---- DATA FOR THE TASK
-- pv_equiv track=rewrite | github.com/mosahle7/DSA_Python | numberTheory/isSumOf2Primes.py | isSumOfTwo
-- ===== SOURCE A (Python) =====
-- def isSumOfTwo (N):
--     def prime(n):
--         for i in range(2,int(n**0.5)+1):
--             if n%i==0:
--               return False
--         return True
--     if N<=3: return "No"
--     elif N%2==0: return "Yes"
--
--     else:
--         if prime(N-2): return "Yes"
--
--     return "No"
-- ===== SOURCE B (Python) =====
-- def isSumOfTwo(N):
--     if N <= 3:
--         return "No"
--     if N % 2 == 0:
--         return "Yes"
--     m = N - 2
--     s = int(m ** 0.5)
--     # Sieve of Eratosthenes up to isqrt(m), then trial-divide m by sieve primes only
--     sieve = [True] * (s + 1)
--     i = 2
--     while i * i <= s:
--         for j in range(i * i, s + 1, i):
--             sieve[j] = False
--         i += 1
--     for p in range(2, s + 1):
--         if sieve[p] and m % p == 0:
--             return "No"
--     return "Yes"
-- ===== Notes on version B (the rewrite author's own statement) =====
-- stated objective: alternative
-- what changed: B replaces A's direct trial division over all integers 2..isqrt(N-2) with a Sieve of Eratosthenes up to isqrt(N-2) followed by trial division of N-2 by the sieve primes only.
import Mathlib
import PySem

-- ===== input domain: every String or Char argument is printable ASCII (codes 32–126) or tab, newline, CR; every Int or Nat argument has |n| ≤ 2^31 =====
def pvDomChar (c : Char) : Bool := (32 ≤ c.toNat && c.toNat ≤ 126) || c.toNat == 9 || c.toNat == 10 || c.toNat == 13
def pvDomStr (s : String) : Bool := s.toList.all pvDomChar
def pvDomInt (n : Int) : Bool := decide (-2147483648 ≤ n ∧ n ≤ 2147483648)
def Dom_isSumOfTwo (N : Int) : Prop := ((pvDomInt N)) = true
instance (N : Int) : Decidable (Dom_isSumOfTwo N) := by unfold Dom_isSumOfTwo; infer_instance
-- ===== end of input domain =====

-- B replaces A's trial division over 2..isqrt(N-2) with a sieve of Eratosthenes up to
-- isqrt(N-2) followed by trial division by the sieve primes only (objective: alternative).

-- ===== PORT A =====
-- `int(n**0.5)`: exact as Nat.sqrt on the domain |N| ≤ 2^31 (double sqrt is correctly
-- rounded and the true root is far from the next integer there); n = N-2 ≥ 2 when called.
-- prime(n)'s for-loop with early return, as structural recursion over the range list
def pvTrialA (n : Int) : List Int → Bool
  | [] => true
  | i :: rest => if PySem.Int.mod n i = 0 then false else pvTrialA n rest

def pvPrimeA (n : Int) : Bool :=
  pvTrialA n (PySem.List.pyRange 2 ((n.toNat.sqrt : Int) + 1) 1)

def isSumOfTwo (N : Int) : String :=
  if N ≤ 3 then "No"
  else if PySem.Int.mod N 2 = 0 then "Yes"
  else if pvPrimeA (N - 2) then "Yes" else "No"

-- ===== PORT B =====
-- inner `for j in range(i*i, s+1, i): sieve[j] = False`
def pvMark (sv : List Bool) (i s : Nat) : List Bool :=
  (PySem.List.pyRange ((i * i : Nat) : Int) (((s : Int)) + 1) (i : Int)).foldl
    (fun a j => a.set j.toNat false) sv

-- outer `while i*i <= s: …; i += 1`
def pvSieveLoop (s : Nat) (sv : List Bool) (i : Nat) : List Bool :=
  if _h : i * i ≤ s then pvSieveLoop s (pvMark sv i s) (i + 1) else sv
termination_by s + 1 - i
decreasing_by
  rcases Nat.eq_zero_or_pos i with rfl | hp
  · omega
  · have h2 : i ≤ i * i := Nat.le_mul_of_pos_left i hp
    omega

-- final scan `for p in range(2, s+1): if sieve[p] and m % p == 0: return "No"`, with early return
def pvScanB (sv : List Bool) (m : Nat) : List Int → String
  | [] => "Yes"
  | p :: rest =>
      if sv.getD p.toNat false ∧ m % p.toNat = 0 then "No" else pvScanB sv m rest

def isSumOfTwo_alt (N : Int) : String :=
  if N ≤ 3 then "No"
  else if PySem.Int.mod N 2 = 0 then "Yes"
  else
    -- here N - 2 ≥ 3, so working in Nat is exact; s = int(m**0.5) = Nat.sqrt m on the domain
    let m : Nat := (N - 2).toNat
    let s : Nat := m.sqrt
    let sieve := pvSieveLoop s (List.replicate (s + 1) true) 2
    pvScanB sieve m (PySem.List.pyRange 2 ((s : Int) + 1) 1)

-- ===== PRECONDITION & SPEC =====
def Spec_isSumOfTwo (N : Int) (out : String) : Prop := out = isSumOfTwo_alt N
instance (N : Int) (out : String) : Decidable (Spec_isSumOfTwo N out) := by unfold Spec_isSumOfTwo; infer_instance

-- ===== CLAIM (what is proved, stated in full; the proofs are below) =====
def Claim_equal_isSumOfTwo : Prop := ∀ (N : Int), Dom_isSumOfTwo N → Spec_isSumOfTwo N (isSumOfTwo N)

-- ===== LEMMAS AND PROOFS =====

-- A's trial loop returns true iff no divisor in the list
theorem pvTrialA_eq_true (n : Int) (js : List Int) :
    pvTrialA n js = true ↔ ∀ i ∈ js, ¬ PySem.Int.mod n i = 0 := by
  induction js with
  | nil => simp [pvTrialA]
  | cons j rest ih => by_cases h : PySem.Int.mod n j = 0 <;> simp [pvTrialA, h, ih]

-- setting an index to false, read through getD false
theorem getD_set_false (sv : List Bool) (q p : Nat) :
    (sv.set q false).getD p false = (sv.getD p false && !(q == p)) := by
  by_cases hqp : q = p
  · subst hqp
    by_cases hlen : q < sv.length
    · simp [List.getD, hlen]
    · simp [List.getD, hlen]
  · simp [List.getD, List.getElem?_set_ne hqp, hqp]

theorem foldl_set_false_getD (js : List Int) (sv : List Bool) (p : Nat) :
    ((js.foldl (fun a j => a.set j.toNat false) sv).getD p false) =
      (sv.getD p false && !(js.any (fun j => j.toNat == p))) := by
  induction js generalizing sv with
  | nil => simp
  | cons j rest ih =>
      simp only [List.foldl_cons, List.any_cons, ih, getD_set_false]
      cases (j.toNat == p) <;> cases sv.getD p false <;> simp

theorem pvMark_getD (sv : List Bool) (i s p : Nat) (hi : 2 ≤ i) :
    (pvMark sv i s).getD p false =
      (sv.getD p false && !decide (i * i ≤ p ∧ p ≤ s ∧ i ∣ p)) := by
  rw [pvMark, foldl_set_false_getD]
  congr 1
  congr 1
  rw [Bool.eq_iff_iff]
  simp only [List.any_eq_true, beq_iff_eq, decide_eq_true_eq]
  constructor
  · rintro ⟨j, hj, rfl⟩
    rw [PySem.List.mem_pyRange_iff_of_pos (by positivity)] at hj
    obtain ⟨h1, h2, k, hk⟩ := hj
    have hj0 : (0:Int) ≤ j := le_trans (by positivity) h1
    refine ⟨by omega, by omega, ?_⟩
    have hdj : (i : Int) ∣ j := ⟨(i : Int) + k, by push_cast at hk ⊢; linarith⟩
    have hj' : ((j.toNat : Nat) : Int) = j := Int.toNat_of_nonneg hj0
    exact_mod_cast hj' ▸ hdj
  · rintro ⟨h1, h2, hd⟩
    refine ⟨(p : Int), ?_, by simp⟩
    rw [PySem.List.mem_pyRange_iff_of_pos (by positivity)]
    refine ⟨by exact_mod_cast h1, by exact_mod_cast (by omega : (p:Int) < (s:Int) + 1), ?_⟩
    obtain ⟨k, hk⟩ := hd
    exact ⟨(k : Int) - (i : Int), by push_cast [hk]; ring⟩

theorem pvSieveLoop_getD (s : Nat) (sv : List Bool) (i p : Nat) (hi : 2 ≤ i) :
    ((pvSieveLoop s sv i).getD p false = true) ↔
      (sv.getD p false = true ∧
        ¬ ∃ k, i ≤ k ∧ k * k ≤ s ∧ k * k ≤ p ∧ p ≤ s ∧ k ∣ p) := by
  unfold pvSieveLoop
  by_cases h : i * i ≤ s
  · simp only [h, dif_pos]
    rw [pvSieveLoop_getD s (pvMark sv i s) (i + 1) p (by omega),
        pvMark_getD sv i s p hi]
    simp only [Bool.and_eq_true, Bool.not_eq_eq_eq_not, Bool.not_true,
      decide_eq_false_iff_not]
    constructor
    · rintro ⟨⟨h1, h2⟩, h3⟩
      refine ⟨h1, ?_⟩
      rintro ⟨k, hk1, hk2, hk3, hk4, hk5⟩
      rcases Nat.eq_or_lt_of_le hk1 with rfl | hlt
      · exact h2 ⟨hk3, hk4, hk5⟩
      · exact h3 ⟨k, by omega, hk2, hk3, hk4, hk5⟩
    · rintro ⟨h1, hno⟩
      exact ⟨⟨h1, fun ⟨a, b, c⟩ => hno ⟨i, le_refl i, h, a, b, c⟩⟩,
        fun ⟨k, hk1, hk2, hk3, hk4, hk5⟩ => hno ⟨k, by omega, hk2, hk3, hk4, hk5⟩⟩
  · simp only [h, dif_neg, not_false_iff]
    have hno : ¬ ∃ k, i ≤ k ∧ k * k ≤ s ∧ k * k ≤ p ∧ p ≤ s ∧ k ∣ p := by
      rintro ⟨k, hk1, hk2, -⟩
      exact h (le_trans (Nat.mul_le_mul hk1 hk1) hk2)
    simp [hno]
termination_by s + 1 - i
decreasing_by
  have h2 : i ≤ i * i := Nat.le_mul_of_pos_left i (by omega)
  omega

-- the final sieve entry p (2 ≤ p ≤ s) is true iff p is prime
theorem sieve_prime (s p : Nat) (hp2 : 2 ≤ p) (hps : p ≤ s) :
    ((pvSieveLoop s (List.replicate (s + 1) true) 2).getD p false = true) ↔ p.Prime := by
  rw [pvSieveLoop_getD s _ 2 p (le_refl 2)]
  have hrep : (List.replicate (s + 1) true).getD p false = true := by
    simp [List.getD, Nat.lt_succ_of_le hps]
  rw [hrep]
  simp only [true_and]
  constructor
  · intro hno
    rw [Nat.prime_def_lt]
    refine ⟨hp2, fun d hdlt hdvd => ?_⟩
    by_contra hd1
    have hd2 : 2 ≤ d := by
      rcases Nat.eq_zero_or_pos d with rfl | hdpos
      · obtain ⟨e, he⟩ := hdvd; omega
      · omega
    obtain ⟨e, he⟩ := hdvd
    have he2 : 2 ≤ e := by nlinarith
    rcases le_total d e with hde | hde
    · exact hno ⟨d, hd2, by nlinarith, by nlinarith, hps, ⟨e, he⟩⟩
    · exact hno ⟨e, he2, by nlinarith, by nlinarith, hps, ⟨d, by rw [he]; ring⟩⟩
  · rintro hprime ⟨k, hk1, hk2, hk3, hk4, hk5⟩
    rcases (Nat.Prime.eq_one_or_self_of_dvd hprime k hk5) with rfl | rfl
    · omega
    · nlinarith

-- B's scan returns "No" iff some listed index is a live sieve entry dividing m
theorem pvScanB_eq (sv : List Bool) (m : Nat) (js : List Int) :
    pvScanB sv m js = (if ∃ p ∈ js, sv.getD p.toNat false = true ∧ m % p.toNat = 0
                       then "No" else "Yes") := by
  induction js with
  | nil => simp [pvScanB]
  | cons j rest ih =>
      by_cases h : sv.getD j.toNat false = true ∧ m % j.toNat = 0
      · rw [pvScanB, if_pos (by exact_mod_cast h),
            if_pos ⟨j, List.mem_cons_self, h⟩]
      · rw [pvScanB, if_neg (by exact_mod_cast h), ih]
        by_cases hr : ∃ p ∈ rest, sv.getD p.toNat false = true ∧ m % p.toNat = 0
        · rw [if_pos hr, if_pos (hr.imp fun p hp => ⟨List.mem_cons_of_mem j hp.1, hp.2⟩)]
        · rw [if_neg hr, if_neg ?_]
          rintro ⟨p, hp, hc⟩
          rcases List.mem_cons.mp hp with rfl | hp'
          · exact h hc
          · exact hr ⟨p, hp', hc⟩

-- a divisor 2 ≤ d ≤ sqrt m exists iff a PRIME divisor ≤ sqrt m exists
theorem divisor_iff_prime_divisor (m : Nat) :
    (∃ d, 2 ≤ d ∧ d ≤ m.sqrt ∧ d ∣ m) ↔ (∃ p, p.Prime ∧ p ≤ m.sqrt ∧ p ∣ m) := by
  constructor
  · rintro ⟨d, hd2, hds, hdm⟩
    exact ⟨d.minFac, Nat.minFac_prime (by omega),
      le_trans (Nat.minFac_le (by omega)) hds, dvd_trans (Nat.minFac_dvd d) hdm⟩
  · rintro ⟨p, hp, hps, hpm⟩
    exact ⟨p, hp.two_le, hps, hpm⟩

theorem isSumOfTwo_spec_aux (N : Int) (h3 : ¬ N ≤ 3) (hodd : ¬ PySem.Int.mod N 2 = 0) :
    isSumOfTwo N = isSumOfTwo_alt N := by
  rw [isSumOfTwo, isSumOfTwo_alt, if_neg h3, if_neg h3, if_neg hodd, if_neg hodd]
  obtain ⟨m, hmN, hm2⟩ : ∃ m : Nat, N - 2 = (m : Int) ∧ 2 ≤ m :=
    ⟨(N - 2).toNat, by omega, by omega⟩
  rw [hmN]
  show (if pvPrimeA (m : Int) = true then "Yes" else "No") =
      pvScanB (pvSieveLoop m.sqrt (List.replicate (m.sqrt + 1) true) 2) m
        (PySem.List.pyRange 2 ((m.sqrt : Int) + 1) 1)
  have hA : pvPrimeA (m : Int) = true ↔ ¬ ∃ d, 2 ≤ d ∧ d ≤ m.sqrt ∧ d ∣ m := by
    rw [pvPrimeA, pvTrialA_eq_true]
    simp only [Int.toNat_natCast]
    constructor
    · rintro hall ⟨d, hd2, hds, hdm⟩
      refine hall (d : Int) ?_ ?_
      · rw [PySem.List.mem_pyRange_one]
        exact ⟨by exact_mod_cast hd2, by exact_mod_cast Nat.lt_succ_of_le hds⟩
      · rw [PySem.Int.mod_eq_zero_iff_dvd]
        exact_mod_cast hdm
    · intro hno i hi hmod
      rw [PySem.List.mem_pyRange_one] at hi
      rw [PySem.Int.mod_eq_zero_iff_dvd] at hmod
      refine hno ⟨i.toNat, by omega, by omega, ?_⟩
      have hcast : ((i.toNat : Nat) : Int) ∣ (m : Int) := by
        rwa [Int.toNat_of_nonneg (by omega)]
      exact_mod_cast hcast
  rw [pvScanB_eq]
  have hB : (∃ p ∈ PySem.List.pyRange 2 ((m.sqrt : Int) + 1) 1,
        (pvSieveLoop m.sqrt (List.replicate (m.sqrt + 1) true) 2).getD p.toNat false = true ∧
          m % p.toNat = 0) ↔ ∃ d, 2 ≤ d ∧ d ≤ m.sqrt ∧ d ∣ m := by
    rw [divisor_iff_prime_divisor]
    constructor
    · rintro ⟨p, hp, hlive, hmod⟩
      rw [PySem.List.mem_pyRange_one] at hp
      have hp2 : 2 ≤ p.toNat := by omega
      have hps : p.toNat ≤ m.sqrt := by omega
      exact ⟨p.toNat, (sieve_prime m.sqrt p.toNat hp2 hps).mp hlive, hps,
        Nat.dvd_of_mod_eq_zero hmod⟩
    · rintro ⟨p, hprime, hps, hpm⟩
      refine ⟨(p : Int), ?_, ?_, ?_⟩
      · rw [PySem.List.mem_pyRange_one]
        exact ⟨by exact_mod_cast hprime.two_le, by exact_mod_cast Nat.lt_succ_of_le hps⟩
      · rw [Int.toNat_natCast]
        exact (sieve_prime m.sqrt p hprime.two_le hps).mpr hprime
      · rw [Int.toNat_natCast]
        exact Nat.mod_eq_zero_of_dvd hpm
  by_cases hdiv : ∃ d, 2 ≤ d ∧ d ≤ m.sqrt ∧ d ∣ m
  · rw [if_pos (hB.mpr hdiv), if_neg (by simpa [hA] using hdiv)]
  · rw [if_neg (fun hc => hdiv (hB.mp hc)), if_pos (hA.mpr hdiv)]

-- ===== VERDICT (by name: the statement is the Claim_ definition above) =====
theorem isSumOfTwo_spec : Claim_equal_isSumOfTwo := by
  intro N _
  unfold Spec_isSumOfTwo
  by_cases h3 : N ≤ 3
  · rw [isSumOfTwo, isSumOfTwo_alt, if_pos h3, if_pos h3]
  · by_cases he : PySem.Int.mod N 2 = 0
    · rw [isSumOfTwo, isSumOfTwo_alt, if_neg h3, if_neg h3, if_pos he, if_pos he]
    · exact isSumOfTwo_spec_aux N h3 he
--------
_WHAT YOU NEED TO DO_.
Please give back, exactly as it stands above, the stretch from the line with "-- B's scan" through the line with "pvScanB sv m js", and no line outside it.

_SOLUTION BELOW_.
-- B's scan returns "No" iff some listed index is a live sieve entry dividing m
theorem pvScanB_eq (sv : List Bool) (m : Nat) (js : List Int) :
    pvScanB sv m js = (if ∃ p ∈ js, sv.getD p.toNat false = true ∧ m % p.toNat = 0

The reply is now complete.